WLI-based 3D optical microscopes can be utilized on samples with a broad range of reflectances, as depicted in Figure 8. They can generate data within 30 seconds on even steeply angled samples without tilt correction, as shown in Figure 9.

WLI 3D microscopes can accurately measure samples with a wide range of reflectances.

Figure 8. WLI 3D microscopes can accurately measure samples with a wide range of reflectances.

5x thread image generated on a WLI 3D microscope, just by optically focusing and measuring.

Figure 9. 5x thread image generated on a WLI 3D microscope, just by optically focusing and measuring.

WLI-based 3D optical microscopes are now capable of generating color images as shown in Figure 10.

WLI microscopes can now produce color images, as seen here for wire bonding characterization.

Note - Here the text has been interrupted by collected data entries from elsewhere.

-- pv_equiv track=rewrite | github.com/sathishkumar67/PODFCSSV | main.py | build_dataset_order_by_stage
-- ===== SOURCE A (Python) =====
-- from typing import Any, Dict, List, Optional, Sequence, Tuple
--
-- BENCHMARK_CLIENT_DATASET_SEQUENCE: Dict[int, List[str]] = {
--     0: ["eurosat", "food101", "oxfordiiitpet"],
--     1: ["gtsrb", "country211", "fgvcaircraft"],
-- }
--
-- def normalize_client_dataset_sequence(
--     dataset_sequence: Dict[Any, Sequence[str]],
-- ) -> Dict[int, List[str]]:
--     """Convert client keys to integers and dataset sequences to plain lists."""
--     return {
--         int(client_index): list(dataset_names)
--         for client_index, dataset_names in dataset_sequence.items()
--     }
--
-- def build_dataset_order_by_stage(
--     dataset_sequence: Optional[Dict[Any, Sequence[str]]] = None,
-- ) -> List[str]:
--     """Flatten one client schedule into the stage order used by evaluation."""
--     sequence = dataset_sequence or BENCHMARK_CLIENT_DATASET_SEQUENCE
--     normalized_sequence = normalize_client_dataset_sequence(sequence)
--     stage_count = len(next(iter(normalized_sequence.values())))
--
--     dataset_order: List[str] = []
--     for stage_index in range(stage_count):
--         for client_index in sorted(normalized_sequence):
--             dataset_order.append(normalized_sequence[client_index][stage_index])
--     return dataset_order
-- ===== SOURCE B (Python) =====
-- from typing import Any, Dict, List, Optional, Sequence
--
-- BENCHMARK_CLIENT_DATASET_SEQUENCE: Dict[int, List[str]] = {
--     0: ["eurosat", "food101", "oxfordiiitpet"],
--     1: ["gtsrb", "country211", "fgvcaircraft"],
-- }
--
-- def build_dataset_order_by_stage(
--     dataset_sequence: Optional[Dict[Any, Sequence[str]]] = None,
-- ) -> List[str]:
--     """Single client-major pass: append each client's stage-s dataset to bucket s, then concatenate the buckets."""
--     sequence = dataset_sequence or BENCHMARK_CLIENT_DATASET_SEQUENCE
--     normalized = {int(k): list(v) for k, v in sequence.items()}
--     stage_count = len(next(iter(normalized.values())))
--     buckets: List[List[str]] = [[] for _ in range(stage_count)]
--     for key in sorted(normalized):
--         row = normalized[key]
--         for stage in range(stage_count):
--             buckets[stage].append(row[stage])
--     order: List[str] = []
--     for bucket in buckets:
--         order.extend(bucket)
--     return order
-- ===== Notes on version B (the rewrite author's own statement) =====
-- stated objective: alternative
-- what changed: A iterates stage-major, re-sorting the client keys and doing a dict lookup for every (stage, client) element; B makes a single client-major pass that appends each client's stage-s dataset into a per-stage bucket list and concatenates the buckets, so the keys are sorted once and each row is fetched once.
import Mathlib
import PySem

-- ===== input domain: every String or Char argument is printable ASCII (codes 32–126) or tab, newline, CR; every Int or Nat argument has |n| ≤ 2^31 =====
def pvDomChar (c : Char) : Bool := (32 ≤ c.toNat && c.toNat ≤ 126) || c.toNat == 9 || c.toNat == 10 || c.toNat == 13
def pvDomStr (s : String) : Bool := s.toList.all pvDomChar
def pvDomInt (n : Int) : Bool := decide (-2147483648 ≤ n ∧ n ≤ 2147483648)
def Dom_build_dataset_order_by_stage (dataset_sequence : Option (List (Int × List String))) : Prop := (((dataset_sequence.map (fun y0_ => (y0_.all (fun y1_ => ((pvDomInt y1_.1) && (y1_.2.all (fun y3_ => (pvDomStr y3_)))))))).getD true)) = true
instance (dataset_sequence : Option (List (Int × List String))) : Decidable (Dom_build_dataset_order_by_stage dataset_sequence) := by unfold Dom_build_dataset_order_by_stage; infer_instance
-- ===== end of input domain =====

-- B replaces A's stage-major nested loops (re-sorted key scan + dict lookup per element) by one
-- client-major pass that appends into per-stage bucket lists and concatenates them (alternative).

-- ===== PORT A =====
def pvBenchmarkClientDatasetSequence : List (Int × List String) :=
  [(0, ["eurosat", "food101", "oxfordiiitpet"]), (1, ["gtsrb", "country211", "fgvcaircraft"])]

-- dict comprehension {int(k): list(v) …}; int(k) is the identity on the Int keys of this type
def normalize_client_dataset_sequence (dataset_sequence : List (Int × List String)) : PySem.Dict Int (List String) :=
  dataset_sequence.foldl (fun d p => d.insert p.1 p.2) PySem.Dict.empty

def build_dataset_order_by_stage (dataset_sequence : Option (List (Int × List String))) : List String :=
  -- `dataset_sequence or BENCHMARK…`: None and the empty dict both fall back to the default
  let sequence := match dataset_sequence with
    | none => pvBenchmarkClientDatasetSequence
    | some l => if l.isEmpty then pvBenchmarkClientDatasetSequence else l
  let normalized := normalize_client_dataset_sequence sequence
  -- len(next(iter(values))): the dict is nonempty here, so headD's default is never read
  let stage_count : Int := ((normalized.values.headD []).length : Int)
  (PySem.List.pyRange 0 stage_count 1).foldl (fun acc stage =>
    (PySem.List.sorted normalized.keys (fun k => k) false).foldl (fun acc k =>
      -- normalized[k][stage]: k is always a key; an out-of-range stage is Python's IndexError (outside Pre_)
      acc ++ [PySem.List.pyGetD (normalized.getD k []) stage ""]) acc) []

-- ===== PORT B =====
def build_dataset_order_by_stage_alt (dataset_sequence : Option (List (Int × List String))) : List String :=
  let sequence := match dataset_sequence with
    | none => pvBenchmarkClientDatasetSequence
    | some l => if l.isEmpty then pvBenchmarkClientDatasetSequence else l
  let normalized := normalize_client_dataset_sequence sequence
  let stage_count : Int := ((normalized.values.headD []).length : Int)
  -- buckets = [[] for _ in range(stage_count)]
  let buckets0 : List (List String) := (PySem.List.pyRange 0 stage_count 1).map (fun _ => [])
  -- one client-major pass: buckets[stage].append(row[stage]); stage ≥ 0, so .toNat is exact
  let buckets := (PySem.List.sorted normalized.keys (fun k => k) false).foldl
    (fun bks k =>
      let row := normalized.getD k []
      (PySem.List.pyRange 0 stage_count 1).foldl
        (fun bks stage =>
          bks.set stage.toNat
            (PySem.List.pyGetD bks stage [] ++ [PySem.List.pyGetD row stage ""])) bks) buckets0
  -- order = []; for bucket in buckets: order.extend(bucket)
  buckets.foldl (fun acc b => acc ++ b) []

-- ===== PRECONDITION & SPEC =====
-- Pre_ excludes exactly the ragged schedules on which Python (A and B alike) raises IndexError:
-- after the dict normalisation, some client's list is shorter than the first client's (the stage count).
def Pre_build_dataset_order_by_stage (dataset_sequence : Option (List (Int × List String))) : Prop :=
  let sequence := match dataset_sequence with
    | none => pvBenchmarkClientDatasetSequence
    | some l => if l.isEmpty then pvBenchmarkClientDatasetSequence else l
  let normalized := normalize_client_dataset_sequence sequence
  ∀ v ∈ normalized.values, (normalized.values.headD []).length ≤ v.length
instance (dataset_sequence : Option (List (Int × List String))) : Decidable (Pre_build_dataset_order_by_stage dataset_sequence) := by unfold Pre_build_dataset_order_by_stage; infer_instance

def pvWitness_build_dataset_order_by_stage : (Option (List (Int × List String))) :=
  some [(0, ["a"]), (1, ["b", "c"])]

def Spec_build_dataset_order_by_stage (dataset_sequence : Option (List (Int × List String))) (out : List String) : Prop := out = build_dataset_order_by_stage_alt dataset_sequence
instance (dataset_sequence : Option (List (Int × List String))) (out : List String) : Decidable (Spec_build_dataset_order_by_stage dataset_sequence out) := by unfold Spec_build_dataset_order_by_stage; infer_instance

-- ===== CLAIM (what is proved, stated in full; the proofs are below) =====
def Claim_equal_build_dataset_order_by_stage : Prop := ∀ (dataset_sequence : Option (List (Int × List String))), Dom_build_dataset_order_by_stage dataset_sequence → Pre_build_dataset_order_by_stage dataset_sequence → Spec_build_dataset_order_by_stage dataset_sequence (build_dataset_order_by_stage dataset_sequence)

-- ===== LEMMAS AND PROOFS =====

-- A's inner loop appends one element per key: it is the map over the keys.
theorem pv_foldl_singleton {α γ : Type} (g : α → γ) :
    ∀ (K : List α) (acc : List γ), K.foldl (fun a k => a ++ [g k]) acc = acc ++ K.map g := by
  intro K
  induction K with
  | nil => intro acc; simp
  | cons k K ih => intro acc; simp [ih]

-- A's nested loops produce the flattened stage-major grid.
theorem pv_nested {α β γ : Type} (g : α → β → γ) (K : List β) :
    ∀ (R : List α) (acc : List γ),
      R.foldl (fun acc s => K.foldl (fun a k => a ++ [g s k]) acc) acc
        = acc ++ (R.map (fun s => K.map (g s))).flatten := by
  intro R
  induction R with
  | nil => intro acc; simp
  | cons s R ih =>
    intro acc
    rw [List.foldl_cons, pv_foldl_singleton, ih]
    simp [List.append_assoc]

-- setting one cell of a tabulated list re-tabulates it
theorem pv_set_map_range {γ : Type} (g : Nat → γ) (n m : Nat) (v : γ) (_hm : m < n) :
    ((List.range n).map g).set m v
      = (List.range n).map (fun i => if i = m then v else g i) := by
  apply List.ext_getElem
  · simp
  · intro i h1 h2
    simp only [List.getElem_set, List.getElem_map, List.getElem_range]
    split_ifs with h h' h'
    · rfl
    · omega
    · omega
    · rfl

-- B's inner loop over the stages: appends w i to bucket i, for every i < n
theorem pv_inner {γ : Type} (w : Nat → γ) (B0 : Nat → List γ) (n : Nat) :
    ∀ m, m ≤ n →
      (List.range m).foldl
        (fun bks i => bks.set i (PySem.List.pyGetD bks (i : Int) [] ++ [w i]))
        ((List.range n).map B0)
      = (List.range n).map (fun i => if i < m then B0 i ++ [w i] else B0 i) := by
  intro m
  induction m with
  | zero =>
    intro _
    simp
  | succ m ih =>
    intro hm
    rw [List.range_succ, List.foldl_append, ih (by omega), List.foldl_cons, List.foldl_nil,
      PySem.List.pyGetD_natCast, PySem.List.getD_map_range _ _ _ _ (by omega)]
    have hmm : ¬ m < m := by omega
    rw [if_neg hmm, pv_set_map_range _ _ _ _ (by omega)]
    apply List.map_congr_left
    intro i _
    by_cases h : i = m
    · simp [h]
    · by_cases h' : i < m <;> simp [h, h'] <;> omega

-- B's outer client-major pass on the per-stage buckets of the already-processed keys R
theorem pv_outer {β γ : Type} (f : β → Nat → γ) (n : Nat) :
    ∀ (K R : List β),
      K.foldl
        (fun bks k =>
          (List.range n).foldl
            (fun bks i => bks.set i (PySem.List.pyGetD bks (i : Int) [] ++ [f k i])) bks)
        ((List.range n).map (fun i => R.map (fun k => f k i)))
      = (List.range n).map (fun i => (R ++ K).map (fun k => f k i)) := by
  intro K
  induction K with
  | nil => intro R; simp
  | cons k K ih =>
    intro R
    rw [List.foldl_cons, pv_inner (fun i => f k i) (fun i => R.map (fun k => f k i)) n n le_rfl]
    have h1 : ((List.range n).map fun i =>
        if i < n then R.map (fun k => f k i) ++ [f k i] else R.map (fun k => f k i))
        = (List.range n).map (fun i => (R ++ [k]).map (fun k => f k i)) := by
      apply List.map_congr_left
      intro i hi
      rw [if_pos (List.mem_range.mp hi)]
      simp
    rw [h1, ih (R ++ [k])]
    simp

-- B verbatim: client-major bucket fold + concatenation = flattened stage-major grid
theorem pv_B {γ : Type} (f : Int → Int → γ) (n : Nat) (K : List Int) :
    List.foldl (fun acc b => acc ++ b) []
      (K.foldl (fun bks k =>
          (((List.range n).map (fun i : Nat => (i : Int)))).foldl
            (fun bks stage => bks.set stage.toNat
              (PySem.List.pyGetD bks stage [] ++ [f k stage])) bks)
        ((((List.range n).map (fun i : Nat => (i : Int)))).map (fun _ => ([] : List γ))))
    = ((List.range n).map (fun s : Nat => K.map (fun k => f k (s : Int)))).flatten := by
  have h1 : ∀ (k : Int) (bks : List (List γ)),
      (((List.range n).map (fun i : Nat => (i : Int)))).foldl
        (fun bks stage => bks.set stage.toNat
          (PySem.List.pyGetD bks stage [] ++ [f k stage])) bks
      = (List.range n).foldl
        (fun bks i => bks.set i (PySem.List.pyGetD bks (i : Int) [] ++ [f k (i : Int)])) bks := by
    intro k bks
    rw [List.foldl_map]
    simp only [Int.toNat_natCast]
  have h2 : (((List.range n).map (fun i : Nat => (i : Int)))).map (fun _ => ([] : List γ))
      = (List.range n).map (fun i : Nat => ([] : List Int).map (fun k => f k (i : Int))) := by
    rw [List.map_map]
    rfl
  simp only [h1, h2]
  rw [pv_outer (fun (k : Int) (i : Nat) => f k (i : Int)) n K []]
  simp only [List.nil_append]
  rw [PySem.List.foldl_append_eq_flatMap (fun b => b)]
  simp [List.flatMap_def, Function.comp_def]

-- ===== VERDICT (by name: the statement is the Claim_ definition above) =====
theorem build_dataset_order_by_stage_spec : Claim_equal_build_dataset_order_by_stage := by
  intro ds _ _
  unfold Spec_build_dataset_order_by_stage
  unfold build_dataset_order_by_stage build_dataset_order_by_stage_alt
  dsimp only
  generalize (match ds with
    | none => pvBenchmarkClientDatasetSequence
    | some l => if l.isEmpty then pvBenchmarkClientDatasetSequence else l) = seq
  generalize normalize_client_dataset_sequence seq = nd
  generalize PySem.List.sorted nd.keys (fun k => k) false = K
  generalize (nd.values.headD []).length = sc
  rw [PySem.List.pyRange_zero_natCast sc]
  rw [List.foldl_map,
    pv_nested (fun (s : Nat) (k : Int) => PySem.List.pyGetD (nd.getD k []) (s : Int) "") K (List.range sc) [],
    pv_B (fun (k : Int) (stage : Int) => PySem.List.pyGetD (nd.getD k []) stage "") sc K]
  simp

Figure 10. WLI microscopes can now produce color images, as seen here for wire bonding characterization.

Conclusion

Quality of production processes in many different industries can be ensured through the measurement of surface topography and the shape and size of microscopic surface features. For this purpose, different instruments have been used, including confocal microscopes and WLI-based 3D microscopes each have their own benefits and drawbacks.

The latest generation Bruker ContourGT 3D microscopes demonstrate high-speed operation, workability in factory environments, and unprecedented accuracy, which includes sub-nanometer resolution in the vertical (Z) axis.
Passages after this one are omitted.